These are the key concepts you need to understand to accurately answer the question.

Common Base
When solving exponential equations, it's often helpful to rewrite the equation using a common base. In this problem, we have the equation \(4^{3x} = \frac{1}{2}^{1-x}\). Notice that the number 4 can be expressed as \(2^2\) and the fraction \(\frac{1}{2}\) can be written as \(2^{-1}\). By rewriting both sides with the common base of 2, the equation becomes easier to manage. This step transforms our equation into \((2^2)^{3x} = (2^{-1})^{1-x}\). Using a common base simplifies the comparison of the exponents.
Exponents
Exponents are the numbers that indicate how many times a base is multiplied by itself. In the equation \((2^2)^{3x} = (2^{-1})^{1-x}\), we use properties of exponents to simplify each side. Specifically, we use the power rule, \((a^m)^n = a^{mn}\).
Applying this rule, the left side simplifies to \(2^{6x}\) and the right side to \(2^{-(1-x)}\).

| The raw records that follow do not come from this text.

-- ===== VERDICT (by name: the statement is the Claim_ definition above) =====
theorem clean_email_value_spec : Claim_equal_clean_email_value := by
  intro s _
  unfold Spec_clean_email_value clean_email_value clean_email_value_alt
  by_cases h0 : PySem.Str.len s = 0
  · rw [if_pos h0, if_pos h0]
  · rw [if_neg h0, if_neg h0]
    simp only []
    set cs := s.toList with hcs
    set i0 := bSkip cs PySem.Chars.isspace 0 cs.length with hi0
    set j0 := bTrim cs PySem.Chars.isspace i0 cs.length with hj0
    have hi0n : i0 ≤ cs.length := bSkip_le cs PySem.Chars.isspace 0 cs.length (Nat.zero_le _)
    have hj0n : j0 ≤ cs.length := bTrim_le cs PySem.Chars.isspace i0 cs.length
    have hi0j0 : i0 ≤ j0 := bTrim_ge cs PySem.Chars.isspace i0 cs.length hi0n
    set i1 := bLoopPct cs j0 i0 with hi1
    have hi1j0 : i1 ≤ j0 := bLoopPct_le cs j0 i0 hi0j0
    have hi0i1 : i0 ≤ i1 := bLoopPct_ge cs j0 i0
    -- step 1: strip = the two trims
    have e1 : PySem.Chars.strip cs = rg cs i0 j0 := by
      rw [PySem.Chars.strip, PySem.Chars.lstrip, PySem.Chars.rstrip]
      have d1 : List.dropWhile PySem.Chars.isspace cs = rg cs i0 cs.length := by
        conv_lhs => rw [← rg_all cs]
        rw [← bSkip_rg cs PySem.Chars.isspace (le_refl cs.length) 0 (Nat.zero_le _)]
      rw [d1, ← bTrim_rg cs PySem.Chars.isspace hi0n cs.length hi0n (le_refl _)]
    -- step 2: the %20 loop
    have e2 : aLoop1 (rg cs i0 j0) = rg cs i1 j0 := loop1_rg cs hj0n i0 hi0j0
    -- the slice in B's '@' test is the region
    have hsl : PySem.List.slice cs (some (i1 : Int)) (some (j0 : Int)) = rg cs i1 j0 := by
      rw [PySem.List.slice_natCast]; rfl
    rw [e1, e2, hsl]
    -- whitespace posts
    have post0 : i0 < j0 → PySem.Chars.isspace (cs.getD i0 ' ') = false := fun h =>
      bSkip_post cs PySem.Chars.isspace 0 cs.length (by omega)
    have post1 : i1 < j0 → PySem.Chars.isspace (cs.getD i1 ' ') = false :=
      bLoopPct_post cs j0 i0 post0
    have postj : i0 < j0 → PySem.Chars.isspace (cs.getD (j0 - 1) ' ') = false := fun h =>
      bTrim_post cs PySem.Chars.isspace i0 cs.length h
    -- step 3: the 20 loop (or not), then the final strips
    by_cases hat : PySem.Chars.isIn ['@'] (rg cs i1 j0) = true
    · rw [if_pos hat]
      set i2 := bLoop20 cs j0 i1 with hi2
      have hi2j0 : i2 ≤ j0 := bLoop20_le cs j0 i1 hi1j0
      have hi1i2 : i1 ≤ i2 := bLoop20_ge cs j0 i1
      have e3 : aLoop2 (rg cs i1 j0) = rg cs i2 j0 :=
        loop2_rg cs hj0n i1 hi1j0 ((isIn_singleton_iff '@' _).mp hat)
      have post2 : i2 < j0 → PySem.Chars.isspace (cs.getD i2 ' ') = false :=
        bLoop20_post cs j0 i1 post1
      rw [e3, strip_rg cs hj0n post2 (fun h => postj (by omega)),
        final_rg cs hj0n i2 hi2j0]
    · rw [if_neg hat]
      have e3 : aLoop2 (rg cs i1 j0) = rg cs i1 j0 :=
        loop2_skip _ (fun hm => hat ((isIn_singleton_iff '@' _).mpr hm))
      rw [e3, strip_rg cs hj0n post1 (fun h => postj (by omega)),
        final_rg cs hj0n i1 hi1j0]
theorem splitOn_go_dot (l : List Char) :
    ∀ fuel, l.length ≤ fuel → ∀ cur acc,
      PySem.Chars.splitOn.go ['.'] fuel l cur acc
        = acc.reverse ++ (mySplit l).modifyHead (cur.reverse ++ ·) := by
  induction l with
  | nil => intro fuel _ cur acc; cases fuel <;> simp [PySem.Chars.splitOn.go, mySplit]
  | cons c t ih =>
    intro fuel hf cur acc
    cases fuel with
    | zero => simp at hf
    | succ f =>
      rw [PySem.Chars.splitOn.go]
      by_cases h : c = '.'
      · subst h
        simp [List.isPrefixOf, ih f (by simpa using hf), mySplit, modifyHead_id']
      · have hp : List.isPrefixOf ['.'] (c :: t) = false := by
          simp [List.isPrefixOf]; exact fun e => h e.symm
        obtain ⟨h0, t0, he⟩ : ∃ h0 t0, mySplit t = h0 :: t0 := by
          cases hm : mySplit t with
          | nil => exact absurd hm (mySplit_ne_nil t)
          | cons a b => exact ⟨a, b, rfl⟩
        simp [hp, ih f (by simpa using hf), mySplit, h, he]

theorem splitOn_dot (l : List Char) : PySem.Chars.splitOn l ['.'] = mySplit l := by
  have := splitOn_go_dot l (l.length + 1) (by omega) [] []
  simpa [PySem.Chars.splitOn, modifyHead_id'] using this

def wordsAux : List Char → List Char → List (List Char)
  | cur, [] => if cur = [] then [] else [cur]
  | cur, c :: rest =>
    if PySem.Chars.isspace c then
      (if cur = [] then wordsAux [] rest else cur :: wordsAux [] rest)
    else wordsAux (cur ++ [c]) rest

theorem split₀_go (l : List Char) :
    ∀ cur acc, PySem.Chars.split₀.go l cur acc = acc.reverse ++ wordsAux cur.reverse l := by
  induction l with
  | nil =>
    intro cur acc
    by_cases h : cur = [] <;> simp [PySem.Chars.split₀.go, wordsAux, h, List.isEmpty_iff]
  | cons c t ih =>
    intro cur acc
    rw [PySem.Chars.split₀.go]
    by_cases hs : PySem.Chars.isspace c
    · by_cases h : cur = [] <;>
        simp [hs, h, List.isEmpty_iff, ih, wordsAux]
    · simp [hs, ih, wordsAux]

theorem split₀_eq (l : List Char) : PySem.Chars.split₀ l = wordsAux [] l := by
  simpa using split₀_go l [] []
-- pv_equiv track=rewrite | github.com/paiml/depyler | examples/hard_run_stats.py | running_max
-- ===== SOURCE A (Python) =====
-- def running_max(data: list[int]) -> list[int]:
--     result: list[int] = []
--     if len(data) == 0:
--         return result
--     current_max: int = data[0]
--     result.append(current_max)
--     i: int = 1
--     while i < len(data):
--         if data[i] > current_max:
--             current_max = data[i]
--         result.append(current_max)
--         i = i + 1
--     return result
-- ===== SOURCE B (Python) =====
-- def running_max(data: list) -> list:
--     # Divide and conquer: running max of the whole list = running max of the
--     # left half, then the right half's running max lifted by the left's maximum.
--     if len(data) <= 1:
--         return list(data)
--     mid = len(data) // 2
--     left = running_max(data[:mid])
--     right = running_max(data[mid:])
--     m = left[-1]
--     return left + [x if x > m else m for x in right]
-- ===== Notes on version B (the rewrite author's own statement) =====
-- stated objective: alternative
-- what changed: Replaced the single-pass index loop threading current_max with a divide-and-conquer recursion: running max of each half, then the right half's result lifted by the left half's maximum.
import Mathlib
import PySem

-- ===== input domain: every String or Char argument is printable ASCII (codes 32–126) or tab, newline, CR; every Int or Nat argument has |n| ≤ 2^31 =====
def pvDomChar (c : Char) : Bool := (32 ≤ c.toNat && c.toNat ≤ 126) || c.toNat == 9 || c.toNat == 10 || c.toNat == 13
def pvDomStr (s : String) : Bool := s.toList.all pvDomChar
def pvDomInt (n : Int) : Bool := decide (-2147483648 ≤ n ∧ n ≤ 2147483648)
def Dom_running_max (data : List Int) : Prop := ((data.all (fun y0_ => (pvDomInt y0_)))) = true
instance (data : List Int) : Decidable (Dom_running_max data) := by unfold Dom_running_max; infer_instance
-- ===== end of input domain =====

-- B replaces A's single-pass index loop by a divide-and-conquer recursion on halves; objective: alternative.

-- ===== PORT A =====
-- the while loop: i counts up to data.length, current_max and result are threaded
def running_max_go (data : List Int) (current_max : Int) (i : Nat) (result : List Int) : List Int :=
  if h : i < data.length then
    let x := data[i]
    let current_max' := if x > current_max then x else current_max
    running_max_go data current_max' (i + 1) (result ++ [current_max'])
  else result
termination_by data.length - i

def running_max (data : List Int) : List Int :=
  match data with
  | [] => []
  | x :: _ => running_max_go data x 1 [x]

-- ===== PORT B =====
-- divide and conquer: data[:mid] / data[mid:] with 0 ≤ mid ≤ len are exactly take/drop;
-- left[-1] on the nonempty left result is getLast!
def running_max_alt (data : List Int) : List Int :=
  if _h : data.length ≤ 1 then data
  else
    let mid := data.length / 2
    let left := running_max_alt (data.take mid)
    let right := running_max_alt (data.drop mid)
    let m := left.getLast!
    left ++ right.map (fun x => if x > m then x else m)
termination_by data.length
decreasing_by
  · simp; omega
  · simp; omega

-- ===== PRECONDITION & SPEC =====
def Spec_running_max (data : List Int) (out : List Int) : Prop := out = running_max_alt data
instance (data : List Int) (out : List Int) : Decidable (Spec_running_max data out) := by unfold Spec_running_max; infer_instance

-- ===== CLAIM (what is proved, stated in full; the proofs are below) =====
def Claim_equal_running_max : Prop := ∀ (data : List Int), Dom_running_max data → Spec_running_max data (running_max data)

-- ===== LEMMAS AND PROOFS =====

-- reference scan: tail of the running max starting from current max cm
def rmTail (cm : Int) : List Int → List Int
  | [] => []
  | y :: ys => (max cm y) :: rmTail (max cm y) ys

-- reference value: x :: rmTail x xs on nonempty input
def rmRef : List Int → List Int
  | [] => []
  | x :: xs => x :: rmTail x xs

theorem rmTail_append (cm : Int) (l r : List Int) :
    rmTail cm (l ++ r) = rmTail cm l ++ rmTail (l.foldl max cm) r := by
  induction l generalizing cm with
  | nil => simp [rmTail]
  | cons y ys ih => simp [rmTail, ih]

theorem rmTail_max (m c : Int) (ys : List Int) :
    rmTail (max m c) ys = (rmTail c ys).map (fun x => max m x) := by
  induction ys generalizing c with
  | nil => rfl
  | cons z zs ih => simp [rmTail, max_assoc, ih]

theorem rmRef_map (m : Int) (r : List Int) :
    rmTail m r = (rmRef r).map (fun x => max m x) := by
  cases r with
  | nil => rfl
  | cons y ys => simp [rmRef, rmTail, rmTail_max]

theorem rmRef_getLast (x : Int) (xs : List Int) :
    (x :: rmTail x xs).getLast! = xs.foldl max x := by
  induction xs generalizing x with
  | nil => rfl
  | cons y ys ih =>
    simp only [rmTail, List.foldl]
    have h2 := ih (max x y)
    rw [show (x :: max x y :: rmTail (max x y) ys).getLast!
          = (max x y :: rmTail (max x y) ys).getLast! from by
        simp [List.getLast!, List.getLast_cons]]
    exact h2

theorem if_gt_eq_max (m x : Int) : (if x > m then x else m) = max m x := by
  by_cases h : x > m
  · simp [h, max_eq_right (le_of_lt h)]
  · simp [h, max_eq_left (not_lt.mp h)]

theorem running_max_go_eq (data : List Int) :
    ∀ (n i : Nat) (cm : Int) (acc : List Int), data.length - i = n →
      running_max_go data cm i acc = acc ++ rmTail cm (data.drop i) := by
  intro n
  induction n with
  | zero =>
    intro i cm acc h
    rw [running_max_go]
    have hge : data.length ≤ i := by omega
    simp [Nat.not_lt.mpr hge, List.drop_eq_nil_of_le hge, rmTail]
  | succ n ih =>
    intro i cm acc h
    rw [running_max_go]
    have hlt : i < data.length := by omega
    have hdrop : data.drop i = data[i] :: data.drop (i + 1) := List.drop_eq_getElem_cons hlt
    simp only [hlt, dif_pos]
    rw [ih (i + 1) _ _ (by omega), hdrop, rmTail, if_gt_eq_max]
    simp

theorem running_max_eq_ref (data : List Int) : running_max data = rmRef data := by
  cases data with
  | nil => rfl
  | cons x xs =>
    show running_max_go (x :: xs) x 1 [x] = rmRef (x :: xs)
    rw [running_max_go_eq (x :: xs) ((x :: xs).length - 1) 1 x [x] rfl]
    simp [rmRef]

theorem running_max_alt_eq_ref_aux :
    ∀ (n : Nat) (data : List Int), data.length ≤ n → running_max_alt data = rmRef data := by
  intro n
  induction n with
  | zero =>
    intro data h
    cases data with
    | nil => simp [running_max_alt, rmRef]
    | cons a b => simp at h
  | succ n ih =>
    intro data hlen
    rw [running_max_alt]
    by_cases h : data.length ≤ 1
    · rw [dif_pos h]
      match data, h with
      | [], _ => rfl
      | [x], _ => rfl
    · rw [dif_neg h]
      have hmid1 : 1 ≤ data.length / 2 := by omega
      have hmid2 : data.length / 2 < data.length := by omega
      dsimp only
      rw [ih (data.take (data.length / 2)) (by rw [List.length_take_of_le (le_of_lt hmid2)]; omega),
          ih (data.drop (data.length / 2)) (by rw [List.length_drop]; omega)]
      obtain ⟨l, ls, htake⟩ : ∃ l ls, data.take (data.length / 2) = l :: ls := by
        cases ht : data.take (data.length / 2) with
        | nil =>
          exfalso
          have hlt : (data.take (data.length / 2)).length = data.length / 2 :=
            List.length_take_of_le (le_of_lt hmid2)
          rw [ht] at hlt
          simp at hlt
          omega
        | cons a b => exact ⟨a, b, rfl⟩
      rw [htake]
      have hsplit : data = (l :: ls) ++ data.drop (data.length / 2) := by
        rw [← htake]; exact (List.take_append_drop _ data).symm
      conv_rhs => rw [hsplit]
      have hR : rmRef ((l :: ls) ++ data.drop (data.length / 2))
          = l :: (rmTail l ls ++ rmTail (ls.foldl max l) (data.drop (data.length / 2))) := by
        simp only [List.cons_append, rmRef, rmTail_append]
      have hL : rmRef (l :: ls) = l :: rmTail l ls := rfl
      rw [hL, hR, funext (if_gt_eq_max ((l :: rmTail l ls).getLast!)), rmRef_getLast, ← rmRef_map]
      simp

theorem running_max_alt_eq_ref (data : List Int) : running_max_alt data = rmRef data :=
  running_max_alt_eq_ref_aux data.length data le_rfl

-- ===== VERDICT (by name: the statement is the Claim_ definition above) =====
theorem running_max_spec : Claim_equal_running_max := by
  intro data _
  unfold Spec_running_max
  rw [running_max_eq_ref, running_max_alt_eq_ref]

Now we have a new equation: \(2^{6x} = 2^{-(1-x)}\). At this stage, solving the equation becomes more straightforward since the bases are now identical.
Algebraic Manipulation
Algebraic manipulation involves rearranging and simplifying mathematical expressions. With our new equation \(2^{6x} = 2^{-(1-x)}\), the next step is to set the exponents equal to each other. This is because if \(a^m = a^n\), then it must follow that \(m = n\).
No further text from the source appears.